- _Dataset content_
──────────────────────────────

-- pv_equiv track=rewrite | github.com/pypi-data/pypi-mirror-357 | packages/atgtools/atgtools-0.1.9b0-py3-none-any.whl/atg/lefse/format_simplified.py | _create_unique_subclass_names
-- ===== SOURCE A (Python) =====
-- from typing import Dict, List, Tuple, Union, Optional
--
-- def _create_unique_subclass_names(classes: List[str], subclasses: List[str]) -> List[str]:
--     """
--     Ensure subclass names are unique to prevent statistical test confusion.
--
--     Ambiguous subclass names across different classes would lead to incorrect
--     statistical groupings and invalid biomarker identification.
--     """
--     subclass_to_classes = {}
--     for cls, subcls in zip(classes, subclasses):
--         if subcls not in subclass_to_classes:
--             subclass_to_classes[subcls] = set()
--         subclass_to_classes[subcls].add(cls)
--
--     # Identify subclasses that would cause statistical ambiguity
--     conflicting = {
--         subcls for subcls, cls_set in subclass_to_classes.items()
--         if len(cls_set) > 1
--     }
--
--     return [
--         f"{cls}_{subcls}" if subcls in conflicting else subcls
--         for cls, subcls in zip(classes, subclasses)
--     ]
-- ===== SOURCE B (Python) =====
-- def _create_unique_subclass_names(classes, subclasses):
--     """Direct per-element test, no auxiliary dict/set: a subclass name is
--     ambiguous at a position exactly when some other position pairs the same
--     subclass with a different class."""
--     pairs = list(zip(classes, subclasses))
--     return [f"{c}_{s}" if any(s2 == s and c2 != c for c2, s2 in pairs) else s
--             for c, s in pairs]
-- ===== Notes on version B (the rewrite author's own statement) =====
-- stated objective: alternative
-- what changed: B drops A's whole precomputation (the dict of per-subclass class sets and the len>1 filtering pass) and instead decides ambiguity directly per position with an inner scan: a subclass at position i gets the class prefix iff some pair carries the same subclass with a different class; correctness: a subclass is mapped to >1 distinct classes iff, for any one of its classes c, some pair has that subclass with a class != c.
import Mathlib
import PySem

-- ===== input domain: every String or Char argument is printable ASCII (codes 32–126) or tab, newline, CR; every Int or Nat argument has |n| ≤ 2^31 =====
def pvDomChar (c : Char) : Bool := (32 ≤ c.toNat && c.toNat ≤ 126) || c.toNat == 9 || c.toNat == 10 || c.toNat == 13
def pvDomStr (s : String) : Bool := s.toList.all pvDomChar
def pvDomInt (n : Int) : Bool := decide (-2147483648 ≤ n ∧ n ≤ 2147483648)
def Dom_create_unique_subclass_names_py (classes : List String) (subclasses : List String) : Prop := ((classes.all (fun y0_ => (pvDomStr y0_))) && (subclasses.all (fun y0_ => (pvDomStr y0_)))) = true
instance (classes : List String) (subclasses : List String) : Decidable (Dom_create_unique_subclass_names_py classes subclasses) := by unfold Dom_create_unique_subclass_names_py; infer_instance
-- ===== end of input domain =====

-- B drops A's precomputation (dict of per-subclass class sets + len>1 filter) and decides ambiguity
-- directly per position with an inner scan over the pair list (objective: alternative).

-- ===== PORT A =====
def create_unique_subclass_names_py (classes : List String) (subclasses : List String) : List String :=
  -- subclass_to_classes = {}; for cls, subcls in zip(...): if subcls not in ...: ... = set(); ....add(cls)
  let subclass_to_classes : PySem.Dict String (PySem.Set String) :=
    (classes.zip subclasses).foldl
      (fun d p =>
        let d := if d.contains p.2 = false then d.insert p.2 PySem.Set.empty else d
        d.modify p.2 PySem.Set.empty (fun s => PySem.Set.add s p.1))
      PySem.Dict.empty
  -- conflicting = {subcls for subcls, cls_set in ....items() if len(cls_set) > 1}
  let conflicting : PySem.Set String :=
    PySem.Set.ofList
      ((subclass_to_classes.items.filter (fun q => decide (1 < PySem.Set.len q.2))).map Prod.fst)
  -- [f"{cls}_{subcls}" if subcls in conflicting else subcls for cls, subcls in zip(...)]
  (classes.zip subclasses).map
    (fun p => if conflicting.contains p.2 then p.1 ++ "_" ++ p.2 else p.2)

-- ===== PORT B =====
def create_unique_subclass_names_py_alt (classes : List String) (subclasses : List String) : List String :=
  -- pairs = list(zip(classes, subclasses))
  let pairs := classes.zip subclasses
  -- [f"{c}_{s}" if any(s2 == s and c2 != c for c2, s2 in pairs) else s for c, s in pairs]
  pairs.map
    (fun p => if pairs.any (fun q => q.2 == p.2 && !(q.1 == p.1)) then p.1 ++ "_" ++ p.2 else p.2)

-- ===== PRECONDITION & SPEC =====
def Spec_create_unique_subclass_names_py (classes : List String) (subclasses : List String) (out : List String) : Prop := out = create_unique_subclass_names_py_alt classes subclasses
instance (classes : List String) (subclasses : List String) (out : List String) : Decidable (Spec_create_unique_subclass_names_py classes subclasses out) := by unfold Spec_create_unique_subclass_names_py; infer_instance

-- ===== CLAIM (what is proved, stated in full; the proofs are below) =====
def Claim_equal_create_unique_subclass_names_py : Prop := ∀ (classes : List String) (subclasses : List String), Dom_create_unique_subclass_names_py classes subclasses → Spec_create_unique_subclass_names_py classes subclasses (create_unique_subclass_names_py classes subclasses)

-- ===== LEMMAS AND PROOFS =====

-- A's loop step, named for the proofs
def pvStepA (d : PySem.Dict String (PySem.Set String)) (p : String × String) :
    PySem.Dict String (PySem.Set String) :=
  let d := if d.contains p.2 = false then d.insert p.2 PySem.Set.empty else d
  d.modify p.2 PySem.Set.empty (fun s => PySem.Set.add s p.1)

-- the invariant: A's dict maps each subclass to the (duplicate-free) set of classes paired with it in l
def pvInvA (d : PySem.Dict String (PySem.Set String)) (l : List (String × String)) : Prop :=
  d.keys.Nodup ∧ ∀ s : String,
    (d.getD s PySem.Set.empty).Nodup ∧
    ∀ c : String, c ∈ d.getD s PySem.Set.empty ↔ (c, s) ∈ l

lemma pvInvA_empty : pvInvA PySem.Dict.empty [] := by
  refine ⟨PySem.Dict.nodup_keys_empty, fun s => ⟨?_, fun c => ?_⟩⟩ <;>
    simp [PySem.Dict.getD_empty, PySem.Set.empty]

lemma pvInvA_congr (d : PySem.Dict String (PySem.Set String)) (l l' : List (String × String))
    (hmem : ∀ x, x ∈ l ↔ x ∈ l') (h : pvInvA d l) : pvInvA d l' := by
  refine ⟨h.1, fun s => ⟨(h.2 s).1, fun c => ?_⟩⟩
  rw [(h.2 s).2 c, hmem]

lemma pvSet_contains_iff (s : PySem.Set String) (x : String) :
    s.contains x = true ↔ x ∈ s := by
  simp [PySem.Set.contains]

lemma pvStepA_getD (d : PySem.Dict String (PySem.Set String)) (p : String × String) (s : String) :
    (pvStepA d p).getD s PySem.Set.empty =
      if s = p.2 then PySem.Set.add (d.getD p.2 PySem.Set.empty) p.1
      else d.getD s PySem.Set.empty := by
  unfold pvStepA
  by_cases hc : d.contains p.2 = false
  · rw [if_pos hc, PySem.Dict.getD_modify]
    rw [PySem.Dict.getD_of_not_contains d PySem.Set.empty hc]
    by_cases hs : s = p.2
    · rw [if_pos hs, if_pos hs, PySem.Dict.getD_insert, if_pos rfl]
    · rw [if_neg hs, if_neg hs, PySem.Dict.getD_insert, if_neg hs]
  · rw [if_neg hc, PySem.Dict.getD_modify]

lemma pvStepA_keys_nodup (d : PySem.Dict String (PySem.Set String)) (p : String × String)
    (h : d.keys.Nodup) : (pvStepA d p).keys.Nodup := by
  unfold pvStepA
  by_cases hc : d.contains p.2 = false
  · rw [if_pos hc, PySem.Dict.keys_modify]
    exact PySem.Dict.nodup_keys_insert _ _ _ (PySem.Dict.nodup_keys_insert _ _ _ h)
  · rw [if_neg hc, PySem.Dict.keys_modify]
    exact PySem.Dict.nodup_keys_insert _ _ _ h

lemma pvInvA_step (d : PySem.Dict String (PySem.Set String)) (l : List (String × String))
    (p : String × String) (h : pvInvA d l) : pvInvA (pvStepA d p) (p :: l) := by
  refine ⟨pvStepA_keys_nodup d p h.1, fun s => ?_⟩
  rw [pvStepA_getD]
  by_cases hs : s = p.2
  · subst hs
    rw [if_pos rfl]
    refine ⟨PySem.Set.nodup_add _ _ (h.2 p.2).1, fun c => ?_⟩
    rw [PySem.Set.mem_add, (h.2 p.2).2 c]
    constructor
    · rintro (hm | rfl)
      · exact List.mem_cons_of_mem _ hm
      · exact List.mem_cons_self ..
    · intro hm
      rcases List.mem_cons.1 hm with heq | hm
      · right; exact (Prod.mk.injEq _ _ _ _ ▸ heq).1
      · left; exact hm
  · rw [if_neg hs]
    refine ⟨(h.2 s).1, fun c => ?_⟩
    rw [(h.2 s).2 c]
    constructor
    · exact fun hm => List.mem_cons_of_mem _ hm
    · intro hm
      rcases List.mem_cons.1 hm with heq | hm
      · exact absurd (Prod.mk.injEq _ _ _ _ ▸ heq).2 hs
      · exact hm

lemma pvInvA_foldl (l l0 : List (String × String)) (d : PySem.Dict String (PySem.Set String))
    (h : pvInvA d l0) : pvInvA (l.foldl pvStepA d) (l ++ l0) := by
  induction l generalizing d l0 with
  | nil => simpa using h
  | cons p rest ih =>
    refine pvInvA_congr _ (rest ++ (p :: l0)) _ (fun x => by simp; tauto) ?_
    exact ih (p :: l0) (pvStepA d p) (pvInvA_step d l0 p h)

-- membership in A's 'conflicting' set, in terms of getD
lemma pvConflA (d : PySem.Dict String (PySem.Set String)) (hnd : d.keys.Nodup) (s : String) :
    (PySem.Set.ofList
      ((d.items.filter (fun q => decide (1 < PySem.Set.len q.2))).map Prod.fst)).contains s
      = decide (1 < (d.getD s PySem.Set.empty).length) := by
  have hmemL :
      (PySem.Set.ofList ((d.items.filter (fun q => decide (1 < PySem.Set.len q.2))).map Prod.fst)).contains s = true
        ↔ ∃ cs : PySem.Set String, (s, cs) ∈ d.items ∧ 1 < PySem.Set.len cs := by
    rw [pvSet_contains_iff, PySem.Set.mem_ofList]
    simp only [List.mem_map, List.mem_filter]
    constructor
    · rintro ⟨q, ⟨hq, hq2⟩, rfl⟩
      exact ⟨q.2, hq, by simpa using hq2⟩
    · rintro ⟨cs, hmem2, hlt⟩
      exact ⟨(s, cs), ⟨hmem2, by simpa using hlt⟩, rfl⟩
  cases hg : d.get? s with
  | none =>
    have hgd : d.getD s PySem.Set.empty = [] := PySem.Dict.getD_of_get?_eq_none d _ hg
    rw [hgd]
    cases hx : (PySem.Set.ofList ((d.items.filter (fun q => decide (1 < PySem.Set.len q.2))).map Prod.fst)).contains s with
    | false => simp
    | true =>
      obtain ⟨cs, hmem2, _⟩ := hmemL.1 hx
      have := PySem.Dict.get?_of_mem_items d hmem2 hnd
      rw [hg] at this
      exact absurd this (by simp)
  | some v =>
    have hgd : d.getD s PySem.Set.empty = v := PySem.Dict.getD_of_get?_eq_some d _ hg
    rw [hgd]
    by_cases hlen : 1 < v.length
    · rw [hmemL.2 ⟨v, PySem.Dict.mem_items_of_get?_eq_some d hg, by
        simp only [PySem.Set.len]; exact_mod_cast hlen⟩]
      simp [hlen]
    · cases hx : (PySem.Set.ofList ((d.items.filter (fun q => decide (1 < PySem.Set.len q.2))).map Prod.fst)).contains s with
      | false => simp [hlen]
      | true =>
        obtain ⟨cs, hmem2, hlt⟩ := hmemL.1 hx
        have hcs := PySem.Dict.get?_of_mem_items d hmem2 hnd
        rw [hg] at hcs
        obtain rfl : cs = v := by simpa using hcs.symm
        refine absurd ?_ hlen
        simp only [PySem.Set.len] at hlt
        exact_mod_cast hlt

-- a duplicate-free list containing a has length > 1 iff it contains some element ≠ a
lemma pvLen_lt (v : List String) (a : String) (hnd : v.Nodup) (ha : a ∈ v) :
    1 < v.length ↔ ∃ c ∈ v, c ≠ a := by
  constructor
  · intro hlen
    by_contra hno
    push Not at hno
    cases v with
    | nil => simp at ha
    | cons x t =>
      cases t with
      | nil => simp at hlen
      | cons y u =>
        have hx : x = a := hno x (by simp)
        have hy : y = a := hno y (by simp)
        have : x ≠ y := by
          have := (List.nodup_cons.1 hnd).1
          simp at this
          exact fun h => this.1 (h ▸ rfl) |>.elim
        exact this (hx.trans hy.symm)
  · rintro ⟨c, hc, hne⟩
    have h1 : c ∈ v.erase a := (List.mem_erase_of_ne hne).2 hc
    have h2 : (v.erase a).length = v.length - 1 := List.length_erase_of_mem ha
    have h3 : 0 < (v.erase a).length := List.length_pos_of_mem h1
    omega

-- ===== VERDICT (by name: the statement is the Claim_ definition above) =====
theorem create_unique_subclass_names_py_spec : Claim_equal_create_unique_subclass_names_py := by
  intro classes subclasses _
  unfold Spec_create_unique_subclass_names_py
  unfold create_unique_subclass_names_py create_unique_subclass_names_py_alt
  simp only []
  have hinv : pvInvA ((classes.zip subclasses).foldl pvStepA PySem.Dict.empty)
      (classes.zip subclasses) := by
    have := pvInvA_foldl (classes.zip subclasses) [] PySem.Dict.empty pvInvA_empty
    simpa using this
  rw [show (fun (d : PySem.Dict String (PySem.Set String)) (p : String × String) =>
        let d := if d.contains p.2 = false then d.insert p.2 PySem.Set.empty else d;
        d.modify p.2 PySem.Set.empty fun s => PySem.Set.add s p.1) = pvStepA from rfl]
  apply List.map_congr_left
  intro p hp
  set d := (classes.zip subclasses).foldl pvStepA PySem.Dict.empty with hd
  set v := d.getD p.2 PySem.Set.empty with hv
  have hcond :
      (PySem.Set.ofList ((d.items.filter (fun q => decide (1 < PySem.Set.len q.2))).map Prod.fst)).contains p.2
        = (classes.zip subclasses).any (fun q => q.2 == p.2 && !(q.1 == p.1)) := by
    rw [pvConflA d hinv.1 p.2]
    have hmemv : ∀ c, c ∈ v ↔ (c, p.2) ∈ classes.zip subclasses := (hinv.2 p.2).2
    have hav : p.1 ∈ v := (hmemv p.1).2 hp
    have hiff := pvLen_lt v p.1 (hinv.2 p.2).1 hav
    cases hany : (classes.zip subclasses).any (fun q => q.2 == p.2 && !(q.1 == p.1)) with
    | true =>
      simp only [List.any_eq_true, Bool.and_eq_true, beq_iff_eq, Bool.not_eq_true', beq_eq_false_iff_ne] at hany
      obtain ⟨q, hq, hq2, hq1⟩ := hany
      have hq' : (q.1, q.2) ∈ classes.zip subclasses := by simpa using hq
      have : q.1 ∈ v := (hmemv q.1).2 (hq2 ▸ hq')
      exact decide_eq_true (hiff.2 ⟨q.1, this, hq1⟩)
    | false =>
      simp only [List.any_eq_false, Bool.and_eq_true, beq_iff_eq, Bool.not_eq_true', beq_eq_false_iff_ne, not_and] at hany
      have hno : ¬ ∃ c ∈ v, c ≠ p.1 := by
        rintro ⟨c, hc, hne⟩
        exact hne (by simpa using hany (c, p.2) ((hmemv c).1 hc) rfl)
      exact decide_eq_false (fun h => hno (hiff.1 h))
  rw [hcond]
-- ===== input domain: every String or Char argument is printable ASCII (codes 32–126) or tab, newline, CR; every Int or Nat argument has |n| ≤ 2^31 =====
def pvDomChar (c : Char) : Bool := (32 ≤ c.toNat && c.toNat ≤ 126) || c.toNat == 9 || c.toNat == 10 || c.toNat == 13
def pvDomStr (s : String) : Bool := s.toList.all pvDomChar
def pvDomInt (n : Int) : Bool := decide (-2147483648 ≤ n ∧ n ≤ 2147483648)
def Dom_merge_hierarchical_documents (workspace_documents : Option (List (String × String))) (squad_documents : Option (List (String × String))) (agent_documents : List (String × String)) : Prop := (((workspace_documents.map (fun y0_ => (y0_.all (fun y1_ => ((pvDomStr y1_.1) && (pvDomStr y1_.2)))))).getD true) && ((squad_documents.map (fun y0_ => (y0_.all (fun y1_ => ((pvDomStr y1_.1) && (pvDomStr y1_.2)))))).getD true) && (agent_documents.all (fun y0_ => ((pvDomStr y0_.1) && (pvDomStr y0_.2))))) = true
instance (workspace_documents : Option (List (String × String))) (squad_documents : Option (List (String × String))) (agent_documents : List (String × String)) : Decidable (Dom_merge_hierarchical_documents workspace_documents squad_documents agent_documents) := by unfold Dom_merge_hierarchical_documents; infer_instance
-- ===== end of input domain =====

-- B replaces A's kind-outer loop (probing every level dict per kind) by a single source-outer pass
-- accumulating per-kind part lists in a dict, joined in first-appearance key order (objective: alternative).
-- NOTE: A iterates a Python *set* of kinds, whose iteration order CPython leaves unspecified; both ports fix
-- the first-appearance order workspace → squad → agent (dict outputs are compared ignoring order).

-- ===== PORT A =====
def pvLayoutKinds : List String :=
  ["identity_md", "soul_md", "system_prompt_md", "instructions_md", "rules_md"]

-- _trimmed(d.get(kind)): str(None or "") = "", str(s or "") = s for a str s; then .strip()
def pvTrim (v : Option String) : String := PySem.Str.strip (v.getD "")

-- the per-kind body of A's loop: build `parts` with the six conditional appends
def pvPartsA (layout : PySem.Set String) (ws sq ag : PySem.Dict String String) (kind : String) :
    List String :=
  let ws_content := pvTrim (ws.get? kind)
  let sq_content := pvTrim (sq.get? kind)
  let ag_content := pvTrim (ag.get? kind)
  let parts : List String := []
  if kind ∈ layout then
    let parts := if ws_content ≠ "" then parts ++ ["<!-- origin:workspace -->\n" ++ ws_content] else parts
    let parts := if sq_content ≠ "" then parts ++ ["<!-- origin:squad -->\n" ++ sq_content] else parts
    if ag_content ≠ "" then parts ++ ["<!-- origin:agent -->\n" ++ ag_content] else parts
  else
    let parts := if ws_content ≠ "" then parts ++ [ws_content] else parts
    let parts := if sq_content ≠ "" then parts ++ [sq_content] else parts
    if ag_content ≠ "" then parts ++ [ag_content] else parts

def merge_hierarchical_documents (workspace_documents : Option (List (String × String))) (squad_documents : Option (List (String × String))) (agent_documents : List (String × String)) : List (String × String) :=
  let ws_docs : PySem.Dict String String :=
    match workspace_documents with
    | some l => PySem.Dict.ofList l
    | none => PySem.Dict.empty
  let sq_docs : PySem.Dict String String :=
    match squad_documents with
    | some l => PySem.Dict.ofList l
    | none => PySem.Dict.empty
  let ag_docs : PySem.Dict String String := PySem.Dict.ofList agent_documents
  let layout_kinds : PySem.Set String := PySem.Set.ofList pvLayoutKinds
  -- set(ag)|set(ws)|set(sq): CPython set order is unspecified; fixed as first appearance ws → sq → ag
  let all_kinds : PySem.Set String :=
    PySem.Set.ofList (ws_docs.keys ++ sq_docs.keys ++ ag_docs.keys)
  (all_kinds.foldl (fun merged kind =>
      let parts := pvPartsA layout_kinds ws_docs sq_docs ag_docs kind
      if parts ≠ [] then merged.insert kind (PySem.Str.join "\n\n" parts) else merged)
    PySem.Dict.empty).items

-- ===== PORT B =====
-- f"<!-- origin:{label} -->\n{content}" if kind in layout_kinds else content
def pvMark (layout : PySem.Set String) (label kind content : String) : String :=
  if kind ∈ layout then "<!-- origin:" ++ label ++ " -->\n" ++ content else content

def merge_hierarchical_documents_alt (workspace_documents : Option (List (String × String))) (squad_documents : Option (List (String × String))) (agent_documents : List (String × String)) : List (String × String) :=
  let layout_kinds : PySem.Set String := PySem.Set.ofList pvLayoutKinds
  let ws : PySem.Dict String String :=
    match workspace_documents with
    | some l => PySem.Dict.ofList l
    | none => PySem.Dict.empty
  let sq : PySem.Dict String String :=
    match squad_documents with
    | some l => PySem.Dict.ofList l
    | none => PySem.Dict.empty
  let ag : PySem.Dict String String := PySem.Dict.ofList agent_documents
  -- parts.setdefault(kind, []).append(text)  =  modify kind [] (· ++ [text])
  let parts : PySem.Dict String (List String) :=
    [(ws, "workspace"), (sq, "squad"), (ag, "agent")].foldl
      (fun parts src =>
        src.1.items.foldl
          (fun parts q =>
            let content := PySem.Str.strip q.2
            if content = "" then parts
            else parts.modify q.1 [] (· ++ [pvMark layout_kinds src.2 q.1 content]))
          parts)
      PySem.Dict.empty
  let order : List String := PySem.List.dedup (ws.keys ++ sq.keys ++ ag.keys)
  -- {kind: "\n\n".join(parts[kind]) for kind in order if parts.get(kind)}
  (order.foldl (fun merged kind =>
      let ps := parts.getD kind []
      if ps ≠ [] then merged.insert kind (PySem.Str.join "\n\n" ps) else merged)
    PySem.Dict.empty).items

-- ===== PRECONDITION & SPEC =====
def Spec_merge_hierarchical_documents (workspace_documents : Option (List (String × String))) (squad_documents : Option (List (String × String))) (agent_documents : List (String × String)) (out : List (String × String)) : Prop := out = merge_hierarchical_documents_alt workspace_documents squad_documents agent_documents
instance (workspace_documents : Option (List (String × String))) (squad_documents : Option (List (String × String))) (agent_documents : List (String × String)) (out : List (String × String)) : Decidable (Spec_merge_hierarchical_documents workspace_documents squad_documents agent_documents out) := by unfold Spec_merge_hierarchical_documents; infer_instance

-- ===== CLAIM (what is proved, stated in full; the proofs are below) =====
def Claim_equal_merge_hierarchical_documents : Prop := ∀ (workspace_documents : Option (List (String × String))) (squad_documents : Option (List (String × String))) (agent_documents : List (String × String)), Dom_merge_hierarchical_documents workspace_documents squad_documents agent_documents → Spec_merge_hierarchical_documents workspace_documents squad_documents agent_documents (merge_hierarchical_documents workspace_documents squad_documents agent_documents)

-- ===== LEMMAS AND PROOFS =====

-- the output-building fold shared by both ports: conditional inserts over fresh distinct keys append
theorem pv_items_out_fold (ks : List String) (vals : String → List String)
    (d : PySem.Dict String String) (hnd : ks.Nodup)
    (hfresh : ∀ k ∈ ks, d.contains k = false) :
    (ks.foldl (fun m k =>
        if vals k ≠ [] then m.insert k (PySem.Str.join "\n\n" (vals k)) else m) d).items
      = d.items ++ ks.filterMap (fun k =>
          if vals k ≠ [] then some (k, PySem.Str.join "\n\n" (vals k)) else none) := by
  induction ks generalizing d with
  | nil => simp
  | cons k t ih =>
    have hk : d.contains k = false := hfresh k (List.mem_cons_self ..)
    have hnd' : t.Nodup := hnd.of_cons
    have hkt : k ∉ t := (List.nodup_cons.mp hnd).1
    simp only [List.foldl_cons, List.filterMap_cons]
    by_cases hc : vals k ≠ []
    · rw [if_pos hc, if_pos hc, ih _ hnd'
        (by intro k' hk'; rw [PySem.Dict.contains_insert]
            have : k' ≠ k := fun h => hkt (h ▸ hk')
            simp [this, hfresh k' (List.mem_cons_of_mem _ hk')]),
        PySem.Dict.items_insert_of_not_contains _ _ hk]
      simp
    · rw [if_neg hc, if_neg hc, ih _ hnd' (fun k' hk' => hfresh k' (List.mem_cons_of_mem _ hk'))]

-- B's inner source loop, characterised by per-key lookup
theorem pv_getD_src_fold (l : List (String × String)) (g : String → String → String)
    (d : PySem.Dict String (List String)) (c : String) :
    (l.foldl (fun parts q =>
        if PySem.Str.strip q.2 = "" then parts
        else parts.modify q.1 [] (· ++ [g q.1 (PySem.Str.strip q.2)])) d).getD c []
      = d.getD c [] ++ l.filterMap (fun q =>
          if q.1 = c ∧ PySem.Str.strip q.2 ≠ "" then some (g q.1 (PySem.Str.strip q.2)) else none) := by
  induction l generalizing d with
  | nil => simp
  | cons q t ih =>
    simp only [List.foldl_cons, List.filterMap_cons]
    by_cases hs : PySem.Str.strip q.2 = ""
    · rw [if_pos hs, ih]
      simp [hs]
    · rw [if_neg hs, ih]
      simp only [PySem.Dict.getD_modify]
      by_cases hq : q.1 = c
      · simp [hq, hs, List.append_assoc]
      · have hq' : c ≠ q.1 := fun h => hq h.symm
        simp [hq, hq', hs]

──────────────────────────────

- _Problem description_
Look above for the line containing "def pvStepA (d" and the line containing "PySem.Set.empty ↔ (c, s) ∈ l". Transcribe both, with the lines between them, exactly.

- _Answer to the problem_
def pvStepA (d : PySem.Dict String (PySem.Set String)) (p : String × String) :
    PySem.Dict String (PySem.Set String) :=
  let d := if d.contains p.2 = false then d.insert p.2 PySem.Set.empty else d
  d.modify p.2 PySem.Set.empty (fun s => PySem.Set.add s p.1)

-- the invariant: A's dict maps each subclass to the (duplicate-free) set of classes paired with it in l
def pvInvA (d : PySem.Dict String (PySem.Set String)) (l : List (String × String)) : Prop :=
  d.keys.Nodup ∧ ∀ s : String,
    (d.getD s PySem.Set.empty).Nodup ∧
    ∀ c : String, c ∈ d.getD s PySem.Set.empty ↔ (c, s) ∈ l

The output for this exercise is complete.